Problem 1: Non-Self-Destructive Interactions¶
In this problem, we study the Pairwise Annihilation protocol with non-self-destructive interactions. That is, we replace the reaction $A+B \to \emptyset$ by the two reactions $A+B\to A$ and $A+B \to B$ (both with rate constant $\delta/2$).
How does this change affect the probability of achieving majority consensus? All ways of tackling this problem are fair game, in particular analytical reasoning, simulation, and experimentation.
Problem 2: No Interaction¶
In this problem, we study two parallel bacterial colonies without interaction. For this, we add the individual death reactions $A \to \emptyset$ and $B \to \emptyset$ for each of the two species (both with an identical rate constant $\delta$).
How does this change affect the probability of achieving majority consensus? All ways of tackling this problem are fair game, in particular analytical reasoning, simulation, and experimentation.
Problem 3: Biological Implementation via Conjugation¶
In this problem, we want to model and simulate a plausible biological implementation of the Pairwise Annihilation protocol.
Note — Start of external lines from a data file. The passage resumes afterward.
-- pv_equiv track=rewrite | github.com/fenixguard/yandex_algorithms | sprint_1/chaotic_weather.py | get_weather_randomness
-- ===== SOURCE A (Python) =====
-- from typing import List
--
-- def get_weather_randomness(temperatures: List[int]) -> int:
--     days = len(temperatures)
--     if days == 1:
--         return 1
--     havoc_days = 0
--     for d in range(days):
--         if d == 0:
--             if temperatures[d] > temperatures[d + 1]:
--                 havoc_days += 1
--         elif d == days - 1:
--             if temperatures[d - 1] < temperatures[d]:
--                 havoc_days += 1
--         else:
--             if temperatures[d - 1] < temperatures[d] > temperatures[d + 1]:
--                 havoc_days += 1
--
--     return havoc_days
-- ===== SOURCE B (Python) =====
-- from typing import List
--
-- def get_weather_randomness(temperatures: List[int]) -> int:
--     # Encode the consecutive comparisons as a string of '<', '>', '=' symbols,
--     # wrap it in '<' ... '>', and count occurrences of the substring "<>":
--     # each chaotic (peak) day is exactly one rise immediately followed by a fall.
--     if not temperatures:
--         return 0
--     signs = ''.join('<' if a < b else '>' if a > b else '='
--                     for a, b in zip(temperatures, temperatures[1:]))
--     return ('<' + signs + '>').count('<>')
-- ===== Notes on version B (the rewrite author's own statement) =====
-- stated objective: alternative
-- what changed: Replaces A's three-branch indexed loop and single-day early return by a symbolic encoding: build a string of '<'/'>'/'=' comparison symbols for consecutive days, wrap it in '<'...'>', and count occurrences of the substring "<>" with str.count.
import Mathlib
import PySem

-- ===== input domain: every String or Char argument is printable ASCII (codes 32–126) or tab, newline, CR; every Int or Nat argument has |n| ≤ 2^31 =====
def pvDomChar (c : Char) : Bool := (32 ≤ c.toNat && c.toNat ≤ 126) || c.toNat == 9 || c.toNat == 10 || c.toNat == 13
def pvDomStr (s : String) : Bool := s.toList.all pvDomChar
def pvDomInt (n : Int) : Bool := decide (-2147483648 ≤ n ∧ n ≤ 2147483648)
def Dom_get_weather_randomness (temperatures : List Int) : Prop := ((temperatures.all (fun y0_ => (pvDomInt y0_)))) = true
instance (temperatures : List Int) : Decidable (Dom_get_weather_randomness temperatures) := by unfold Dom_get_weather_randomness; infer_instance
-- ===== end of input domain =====

-- B replaces A's three-branch indexed loop and single-day early return by a symbolic encoding:
-- a string of '<'/'>'/'=' comparison symbols wrapped in '<'…'>' in which it counts the
-- substring "<>" (objective: alternative).
-- ===== PORT A =====
-- Port of A: three-branch indexed loop with an early return for a single day.
def get_weather_randomness (temperatures : List Int) : Int :=
  let days : Int := temperatures.length
  if days = 1 then 1
  else
    (PySem.List.pyRange 0 days 1).foldl (fun havoc_days d =>
      if d = 0 then
        if PySem.List.pyGetD temperatures d 0 > PySem.List.pyGetD temperatures (d + 1) 0 then
          havoc_days + 1
        else havoc_days
      else if d = days - 1 then
        if PySem.List.pyGetD temperatures (d - 1) 0 < PySem.List.pyGetD temperatures d 0 then
          havoc_days + 1
        else havoc_days
      else
        if PySem.List.pyGetD temperatures (d - 1) 0 < PySem.List.pyGetD temperatures d 0 ∧
            PySem.List.pyGetD temperatures d 0 > PySem.List.pyGetD temperatures (d + 1) 0 then
          havoc_days + 1
        else havoc_days) 0

-- ===== PORT B =====
-- `'<' if a < b else '>' if a > b else '='`
def signChar (p : Int × Int) : Char :=
  if p.1 < p.2 then '<' else if p.1 > p.2 then '>' else '='

-- Port of B: build the comparison-symbol string for zip(temperatures, temperatures[1:]),
-- wrap it in '<' … '>' and count the substring "<>" (str.count = PySem.Chars.count).
def get_weather_randomness_alt (temperatures : List Int) : Int :=
  if temperatures = [] then 0
  else
    let signs : List Char :=
      (temperatures.zip (PySem.List.slice temperatures (some 1) none)).map signChar
    ((PySem.Chars.count ('<' :: (signs ++ ['>'])) ['<', '>'] : Nat) : Int)

-- ===== PRECONDITION & SPEC =====
def Spec_get_weather_randomness (temperatures : List Int) (out : Int) : Prop := out = get_weather_randomness_alt temperatures
instance (temperatures : List Int) (out : Int) : Decidable (Spec_get_weather_randomness temperatures out) := by unfold Spec_get_weather_randomness; infer_instance

-- ===== CLAIM (what is proved, stated in full; the proofs are below) =====
def Claim_equal_get_weather_randomness : Prop := ∀ (temperatures : List Int), Dom_get_weather_randomness temperatures → Spec_get_weather_randomness temperatures (get_weather_randomness temperatures)

-- ===== LEMMAS AND PROOFS =====

-- A's merged loop condition at index d (how a single loop step changes the accumulator)
abbrev condA (ts : List Int) (days d : Int) : Prop :=
  (d = 0 ∧ PySem.List.pyGetD ts d 0 > PySem.List.pyGetD ts (d + 1) 0) ∨
  (d ≠ 0 ∧ d = days - 1 ∧ PySem.List.pyGetD ts (d - 1) 0 < PySem.List.pyGetD ts d 0) ∨
  (d ≠ 0 ∧ d ≠ days - 1 ∧ PySem.List.pyGetD ts (d - 1) 0 < PySem.List.pyGetD ts d 0 ∧
    PySem.List.pyGetD ts d 0 > PySem.List.pyGetD ts (d + 1) 0)

lemma slice_one (xs : List Int) : PySem.List.slice xs (some 1) none = xs.drop 1 := by
  rw [PySem.List.slice_from xs (by norm_num)]
  norm_num

-- the number of adjacent pairs ('<','>') in a char list
def pairCount (l : List Char) : Nat :=
  (l.zip l.tail).countP (fun p => p.1 == '<' && p.2 == '>')

-- the padded symbol list B counts in
def padC (ts : List Int) : List Char :=
  '<' :: ((ts.zip (ts.drop 1)).map signChar ++ ['>'])

lemma pairCount_nil : pairCount [] = 0 := rfl

lemma pairCount_cons_of_not_match (a : Char) (t : List Char)
    (h : ¬ (a = '<' ∧ t.head? = some '>')) : pairCount (a :: t) = pairCount t := by
  cases t with
  | nil => rfl
  | cons b t2 =>
    unfold pairCount
    simp only [List.tail_cons, List.zip_cons_cons, List.countP_cons]
    have : (a == '<' && b == '>') = false := by
      simp only [List.head?_cons, Option.some.injEq] at h
      by_cases ha : a = '<' <;> by_cases hb : b = '>'
      · exact absurd ⟨ha, hb⟩ h
      · simp [hb]
      · simp [ha]
      · simp [ha]
    simp [this]

lemma pairCount_match (t2 : List Char) :
    pairCount ('<' :: '>' :: t2) = 1 + pairCount t2 := by
  have h2 : pairCount ('>' :: t2) = pairCount t2 :=
    pairCount_cons_of_not_match _ _ (by simp)
  unfold pairCount
  simp only [List.tail_cons, List.zip_cons_cons, List.countP_cons]
  simp only [show ('<' == '<' && '>' == '>') = true from rfl, if_pos]
  unfold pairCount at h2
  simp only [List.tail_cons] at h2
  omega

lemma count_go_eq (fuel : Nat) : ∀ (l : List Char) (acc : Nat), l.length ≤ fuel →
    PySem.Chars.count.go ['<', '>'] fuel l acc = acc + pairCount l := by
  induction fuel with
  | zero =>
    intro l acc h
    have : l = [] := List.length_eq_zero_iff.mp (Nat.le_zero.mp h)
    subst this
    rw [PySem.Chars.count.go.eq_def]
    simp [pairCount_nil]
  | succ fuel ih =>
    intro l acc h
    cases l with
    | nil => rw [PySem.Chars.count.go.eq_def]; simp [pairCount_nil]
    | cons a t =>
      rw [PySem.Chars.count.go.eq_def]
      simp only []
      by_cases hp : List.isPrefixOf ['<', '>'] (a :: t) = true
      · rw [if_pos hp]
        obtain ⟨b, t2, rfl⟩ : ∃ b t2, t = b :: t2 := by
          cases t with
          | nil => simp [List.isPrefixOf] at hp
          | cons b t2 => exact ⟨b, t2, rfl⟩
        have ha : '<' = a ∧ '>' = b := by simpa [List.isPrefixOf] using hp
        obtain ⟨rfl, rfl⟩ := ha
        have hlen : t2.length ≤ fuel := by simp at h; omega
        simp only [List.length_cons, List.length_nil, List.drop_succ_cons, List.drop_zero]
        rw [ih t2 (acc + 1) hlen, pairCount_match]
        omega
      · rw [if_neg hp]
        have hlen : t.length ≤ fuel := by simp at h; omega
        rw [ih t acc hlen]
        have hnm : ¬ (a = '<' ∧ t.head? = some '>') := by
          rintro ⟨rfl, hh⟩
          apply hp
          cases t with
          | nil => simp at hh
          | cons b t2 =>
            simp only [List.head?_cons, Option.some.injEq] at hh
            subst hh
            simp [List.isPrefixOf]
        rw [pairCount_cons_of_not_match a t hnm]

lemma count_eq_pairCount (l : List Char) :
    PySem.Chars.count l ['<', '>'] = pairCount l := by
  unfold PySem.Chars.count
  rw [if_neg (by simp)]
  simpa using count_go_eq l.length l 0 (le_refl _)

lemma zip_tail_eq_map_range (l : List Char) :
    l.zip l.tail = (List.range (l.length - 1)).map
      (fun j => (l.getD j ' ', l.getD (j + 1) ' ')) := by
  apply List.ext_getElem
  · simp [List.length_zip, List.length_tail]
  · intro i h1 h2
    have hi : i + 1 < l.length := by
      simp [List.length_zip, List.length_tail] at h1; omega
    simp only [List.getElem_zip, List.getElem_map, List.getElem_range, List.getElem_tail]
    refine Prod.ext ?_ ?_
    · exact (List.getD_eq_getElem _ _ (by omega)).symm
    · exact (List.getD_eq_getElem _ _ hi).symm

lemma length_padC (ts : List Int) (h : 1 ≤ ts.length) :
    (padC ts).length = ts.length + 1 := by
  simp [padC]
  omega

lemma padC_getD (ts : List Int) (j : Nat) (h1 : 1 ≤ ts.length) (h2 : j ≤ ts.length) :
    (padC ts).getD j ' ' =
      if j = 0 then '<'
      else if j = ts.length then '>'
      else signChar (ts.getD (j - 1) 0, ts.getD j 0) := by
  unfold padC
  rcases j with _ | k
  · simp
  · simp only [List.getD_cons_succ]
    rw [if_neg (by omega)]
    have hzlen : ((ts.zip (ts.drop 1)).map signChar).length = ts.length - 1 := by
      rw [List.length_map, List.length_zip, List.length_drop]; omega
    by_cases hk : k < ts.length - 1
    · rw [List.getD_append _ _ _ _ (by omega)]
      rw [if_neg (by omega)]
      rw [List.getD_eq_getElem _ _ (by omega)]
      simp only [List.getElem_map, List.getElem_zip, List.getElem_drop]
      rw [List.getD_eq_getElem _ _ (by omega), List.getD_eq_getElem _ _ (by omega)]
      simp only [Nat.add_sub_cancel, Nat.add_comm 1 k]
    · have hk' : k = ts.length - 1 := by omega
      subst hk'
      rw [if_pos (by omega)]
      rw [List.getD_eq_getElem?_getD, List.getElem?_append_right (by omega)]
      simp

lemma signChar_eq_lt (p : Int × Int) : (signChar p == '<') = decide (p.1 < p.2) := by
  unfold signChar
  split_ifs <;> simp <;> omega

lemma signChar_eq_gt (p : Int × Int) : (signChar p == '>') = decide (p.1 > p.2) := by
  unfold signChar
  split_ifs <;> simp <;> omega

lemma cond_agree (ts : List Int) (i : Nat) (hi : i < ts.length) (hn : ts.length ≠ 1) :
    decide (condA ts ts.length i) =
      ((padC ts).getD i ' ' == '<' && (padC ts).getD (i + 1) ' ' == '>') := by
  have h1 : 1 ≤ ts.length := by omega
  have hn2 : 2 ≤ ts.length := by omega
  rw [padC_getD ts i h1 (by omega), padC_getD ts (i + 1) h1 (by omega)]
  rw [if_neg (by omega : ¬ (i + 1 = 0))]
  rcases Nat.eq_zero_or_pos i with h0 | h0
  · subst h0
    rw [if_pos rfl, if_neg (by omega)]
    simp only [condA, Nat.cast_zero, signChar_eq_gt, Nat.zero_add, Nat.sub_self]
    have e2 : (0 : Int) + 1 = ((1 : Nat) : Int) := by norm_num
    simp only [e2, PySem.List.pyGetD_natCast, List.getD_eq_getElem?_getD]
    rw [show (0 : Int) = ((0 : Nat) : Int) from rfl, PySem.List.pyGetD_natCast]
    simp [List.getD_eq_getElem?_getD]
  · have hne0 : ((i : Int)) ≠ 0 := by omega
    have e1 : ((i : Nat) : Int) - 1 = (((i - 1 : Nat)) : Int) := by omega
    rw [if_neg (by omega : ¬ (i = 0)), if_neg (by omega : ¬ (i = ts.length))]
    by_cases hl : i = ts.length - 1
    · have hle : ((i : Int)) = (ts.length : Int) - 1 := by omega
      rw [if_pos (by omega : i + 1 = ts.length)]
      simp only [condA, e1, PySem.List.pyGetD_natCast, signChar_eq_lt]
      simp only [List.getD_eq_getElem?_getD]
      simp [hle, show ((ts.length : Int)) - 1 ≠ 0 by omega]
    · have hle : ((i : Int)) ≠ (ts.length : Int) - 1 := by omega
      rw [if_neg (by omega : ¬ (i + 1 = ts.length))]
      have e2 : ((i : Nat) : Int) + 1 = (((i + 1 : Nat)) : Int) := by omega
      simp only [condA, e1, e2, PySem.List.pyGetD_natCast, signChar_eq_lt, signChar_eq_gt]
      simp only [List.getD_eq_getElem?_getD, Nat.add_sub_cancel]
      simp [hle, show ¬ i = 0 by omega, Bool.and_comm]

-- ===== VERDICT (by name: the statement is the Claim_ definition above) =====
theorem get_weather_randomness_spec : Claim_equal_get_weather_randomness := by
  intro ts _
  unfold Spec_get_weather_randomness get_weather_randomness get_weather_randomness_alt
  by_cases h0 : ts = []
  · subst h0
    simp [PySem.List.pyRange]
  · rw [if_neg h0]
    have hpos : 1 ≤ ts.length := by
      cases ts with
      | nil => exact absurd rfl h0
      | cons a t => simp
    simp only [slice_one]
    rw [show '<' :: (List.map signChar (ts.zip (ts.drop 1)) ++ ['>']) = padC ts from rfl,
      count_eq_pairCount]
    by_cases h1 : ts.length = 1
    · obtain ⟨x, rfl⟩ := List.length_eq_one_iff.mp h1
      simp [padC, pairCount]
    · rw [if_neg (by exact_mod_cast h1)]
      have hbody : ∀ (havoc d : Int), d ∈ PySem.List.pyRange 0 (ts.length : Int) 1 →
          (if d = 0 then
            if PySem.List.pyGetD ts d 0 > PySem.List.pyGetD ts (d + 1) 0 then havoc + 1 else havoc
          else if d = (ts.length : Int) - 1 then
            if PySem.List.pyGetD ts (d - 1) 0 < PySem.List.pyGetD ts d 0 then havoc + 1 else havoc
          else
            if PySem.List.pyGetD ts (d - 1) 0 < PySem.List.pyGetD ts d 0 ∧
                PySem.List.pyGetD ts d 0 > PySem.List.pyGetD ts (d + 1) 0 then havoc + 1 else havoc)
          = if condA ts ts.length d then havoc + 1 else havoc := by
        intro havoc d _
        unfold condA
        split_ifs with h2 h3 h4 h5 h6 h7 h8 <;> first | rfl | (exfalso; omega)
      rw [PySem.List.foldl_congr_mem _ _ _ _ (fun acc x hx => hbody acc x hx),
        PySem.List.foldl_ite_add_one,
        PySem.List.pyRange_zero_nat, List.countP_map]
      unfold pairCount
      rw [zip_tail_eq_map_range, List.countP_map, length_padC ts hpos]
      simp only [Nat.add_sub_cancel]
      rw [List.countP_congr (fun i hi => by
        simp only [Function.comp]
        rw [cond_agree ts i (List.mem_range.mp hi) h1])]
      simp only [Function.comp_def]
      omega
For that, we will assume:
- individual birth and death reactions
- birth reactions of the form $A + R \to A + A$ with some resource $R$
- a typical resource concentration of about $[R] = 10^8 mL^{-1}$ in LB medium
- non-self-destructive interactions since bacterial conjugation is uni-directional
- a significantly increased death rate (as opposed to instant annihilation) after conjugation by the other species
- a realistic conjugation rate for E. coli, taken from this paper00577-7) for example
Some rates and parameters are missing from the above list. Try to find estimations for them on your own (sources are abound).
Analyze the model you came up with via simulation.